#### WHAT YOU HAVE TO DO:
In the data that follows, count the lines where "pvDomChar" appears, and write only the number.
┌──
-- pv_equiv track=rewrite | github.com/coder-saab001/MLPractical | Exp6-CollaborativeFiltering/abc.py | common_items
-- ===== SOURCE A (Python) =====
-- def common_items(user1_data, user2_data):
--     result = []
--     ht = {}
--     for (movie_id, rating) in user1_data.items():
--         ht.setdefault(movie_id, 0)
--         ht[movie_id] += 1
--     for (movie_id, rating) in user2_data.items():
--         ht.setdefault(movie_id, 0)
--         ht[movie_id] += 1
--     for (movie_id, count) in ht.items():
--         if count == 2:
--             result.append(movie_id)
--     return result
-- ===== SOURCE B (Python) =====
-- def common_items(user1_data, user2_data):
--     # One membership-filtered pass over user1's keys; no frequency table.
--     return [movie_id for movie_id in user1_data if movie_id in user2_data]
-- ===== Notes on version B (the rewrite author's own statement) =====
-- stated objective: simpler
-- what changed: Drops A's three-loop count-then-filter histogram entirely: B is a single membership-filtered pass over user1's keys, preserving their order (constant-factor speedup: no intermediate dict is built).
import Mathlib
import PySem

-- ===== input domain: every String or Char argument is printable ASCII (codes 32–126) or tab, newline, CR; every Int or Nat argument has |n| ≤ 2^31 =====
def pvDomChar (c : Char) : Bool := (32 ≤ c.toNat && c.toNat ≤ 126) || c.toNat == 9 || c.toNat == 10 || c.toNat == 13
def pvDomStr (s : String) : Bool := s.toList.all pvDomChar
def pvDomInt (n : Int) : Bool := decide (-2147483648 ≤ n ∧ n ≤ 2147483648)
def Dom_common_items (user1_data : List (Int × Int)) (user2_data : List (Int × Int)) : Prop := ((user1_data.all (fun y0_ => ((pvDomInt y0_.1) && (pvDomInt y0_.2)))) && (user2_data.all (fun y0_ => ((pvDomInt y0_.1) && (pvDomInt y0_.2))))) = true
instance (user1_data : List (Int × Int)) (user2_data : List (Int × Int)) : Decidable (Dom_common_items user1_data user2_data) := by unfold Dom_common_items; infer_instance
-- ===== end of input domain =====

-- B replaces A's three-loop count-then-filter histogram with one membership-filtered pass over
-- user1's keys (same order, same values); objective: simpler.

-- ===== PORT A =====
-- dict parameters are association lists; as in Python, the dict they denote has unique keys
-- (PySem.Dict.ofList = insertion order, later value for a repeated key overwrites in place).
def common_items (user1_data : List (Int × Int)) (user2_data : List (Int × Int)) : List Int :=
  let d1 : PySem.Dict Int Int := PySem.Dict.ofList user1_data
  let d2 : PySem.Dict Int Int := PySem.Dict.ofList user2_data
  -- ht.setdefault(movie_id, 0); ht[movie_id] += 1  (the += is exact as modify: the key is present)
  let ht1 : PySem.Dict Int Int :=
    d1.items.foldl (fun ht p => (ht.setdefault p.1 0).modify p.1 0 (· + 1)) PySem.Dict.empty
  let ht2 : PySem.Dict Int Int :=
    d2.items.foldl (fun ht p => (ht.setdefault p.1 0).modify p.1 0 (· + 1)) ht1
  ht2.items.foldl (fun result p => if p.2 == 2 then result ++ [p.1] else result) []

-- ===== PORT B =====
def common_items_alt (user1_data : List (Int × Int)) (user2_data : List (Int × Int)) : List Int :=
  let d1 : PySem.Dict Int Int := PySem.Dict.ofList user1_data
  let d2 : PySem.Dict Int Int := PySem.Dict.ofList user2_data
  d1.keys.filter (fun movie_id => d2.contains movie_id)

-- ===== PRECONDITION & SPEC =====
def Spec_common_items (user1_data : List (Int × Int)) (user2_data : List (Int × Int)) (out : List Int) : Prop := out = common_items_alt user1_data user2_data
instance (user1_data : List (Int × Int)) (user2_data : List (Int × Int)) (out : List Int) : Decidable (Spec_common_items user1_data user2_data out) := by unfold Spec_common_items; infer_instance

-- ===== CLAIM (what is proved, stated in full; the proofs are below) =====
def Claim_equal_common_items : Prop := ∀ (user1_data : List (Int × Int)) (user2_data : List (Int × Int)), Dom_common_items user1_data user2_data → Spec_common_items user1_data user2_data (common_items user1_data user2_data)

-- ===== LEMMAS AND PROOFS =====

-- setdefault k 0 followed by modify k 0 (+1) is a single modify k 0 (+1)
theorem pv_setdefault_modify (d : PySem.Dict Int Int) (k : Int) :
    (d.setdefault k 0).modify k 0 (· + 1) = d.modify k 0 (· + 1) := by
  by_cases h : d.contains k = true
  · rw [PySem.Dict.setdefault_of_contains d 0 h]
  · rw [PySem.Dict.setdefault_of_not_contains d 0 (by simpa using h)]
    simp [PySem.Dict.modify, PySem.Dict.insert_insert_self,
      PySem.Dict.getD_insert_self, PySem.Dict.getD_of_not_contains d 0 (by simpa using h)]

theorem pv_loop_eq (l : List (Int × Int)) (d : PySem.Dict Int Int) :
    l.foldl (fun ht p => (ht.setdefault p.1 0).modify p.1 0 (· + 1)) d
      = (l.map (·.1)).foldl (fun ht k => ht.modify k 0 (· + 1)) d := by
  induction l generalizing d with
  | nil => rfl
  | cons p t ih =>
    rw [List.foldl_cons, List.map_cons, List.foldl_cons, pv_setdefault_modify]
    exact ih _

theorem pv_count_nodup {l : List Int} (h : l.Nodup) (a : Int) :
    l.count a = if a ∈ l then 1 else 0 := by
  by_cases hm : a ∈ l
  · simp [hm, List.count_eq_one_of_mem h hm]
  · simp [hm, List.count_eq_zero_of_not_mem hm]

-- ===== VERDICT (by name: the statement is the Claim_ definition above) =====
theorem common_items_spec : Claim_equal_common_items := by
  intro u1 u2 _
  show _ = _
  unfold common_items common_items_alt
  simp only []
  set d1 : PySem.Dict Int Int := PySem.Dict.ofList u1 with hd1
  set d2 : PySem.Dict Int Int := PySem.Dict.ofList u2 with hd2
  have hn1 : d1.keys.Nodup := PySem.Dict.nodup_keys_ofList u1
  have hn2 : d2.keys.Nodup := PySem.Dict.nodup_keys_ofList u2
  rw [pv_loop_eq, pv_loop_eq]
  set ht2 : PySem.Dict Int Int :=
    (d2.items.map (·.1)).foldl (fun ht k => ht.modify k 0 (· + 1))
      ((d1.items.map (·.1)).foldl (fun ht k => ht.modify k 0 (· + 1)) PySem.Dict.empty) with hht2
  have hk1 : d1.items.map (·.1) = d1.keys := rfl
  have hk2 : d2.items.map (·.1) = d2.keys := rfl
  have hgetD : ∀ v, ht2.getD v 0 = (if v ∈ d1.keys then (1:Int) else 0) + (if v ∈ d2.keys then 1 else 0) := by
    intro v
    rw [hht2, hk1, hk2, PySem.Dict.getD_foldl_modify_add_one, PySem.Dict.getD_foldl_modify_add_one]
    simp [pv_count_nodup hn1, pv_count_nodup hn2]
  have hkeys : ht2.keys = d1.keys ++ d2.keys.filter (fun k => !(PySem.Set.contains d1.keys k)) := by
    rw [hht2, hk1, hk2, PySem.Dict.keys_foldl_modify, PySem.Dict.keys_foldl_modify]
    simp only [PySem.Dict.keys_empty]
    rw [PySem.Set.update_nil_left, PySem.Set.ofList_eq_self_of_nodup _ hn1,
      PySem.Set.update_eq_append_filter, PySem.Set.ofList_eq_self_of_nodup _ hn2]
  have hnkeys : ht2.keys.Nodup := by
    rw [hkeys]
    refine List.Nodup.append hn1 (hn2.filter _) ?_
    intro a ha hb
    have := List.of_mem_filter hb
    simp [PySem.Set.contains] at this
    exact this ha
  rw [PySem.Dict.items_eq_map_keys ht2 hnkeys 0]
  rw [PySem.List.foldl_append_if]
  simp only [List.nil_append, List.filter_map, List.map_map]
  rw [hkeys]
  rw [List.filter_append]
  have h2 : (d2.keys.filter (fun k => !(PySem.Set.contains d1.keys k))).filter
      ((fun p => p.2 == 2) ∘ fun k => (k, ht2.getD k 0)) = [] := by
    rw [List.filter_filter]
    apply List.filter_eq_nil_iff.mpr
    intro k hk
    have hke : k ∈ d2.keys := hk
    simp only [Function.comp]
    rw [hgetD k]
    by_cases h1 : k ∈ d1.keys <;> simp [h1, hke, PySem.Set.contains] <;> omega
  rw [h2, List.append_nil]
  have h1 : d1.keys.filter ((fun p => p.2 == 2) ∘ fun k => (k, ht2.getD k 0))
      = d1.keys.filter (fun movie_id => d2.contains movie_id) := by
    apply List.filter_congr
    intro k hk
    simp only [Function.comp]
    rw [hgetD k, PySem.Dict.contains_eq_decide_mem_keys]
    by_cases h2m : k ∈ d2.keys <;> simp [hk, h2m]
  rw [h1]
  have hmapid : (Prod.fst ∘ fun k => (k, ht2.getD k 0)) = id := rfl
  rw [hmapid, List.map_id]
└──
#### OUTPUT BELOW:
2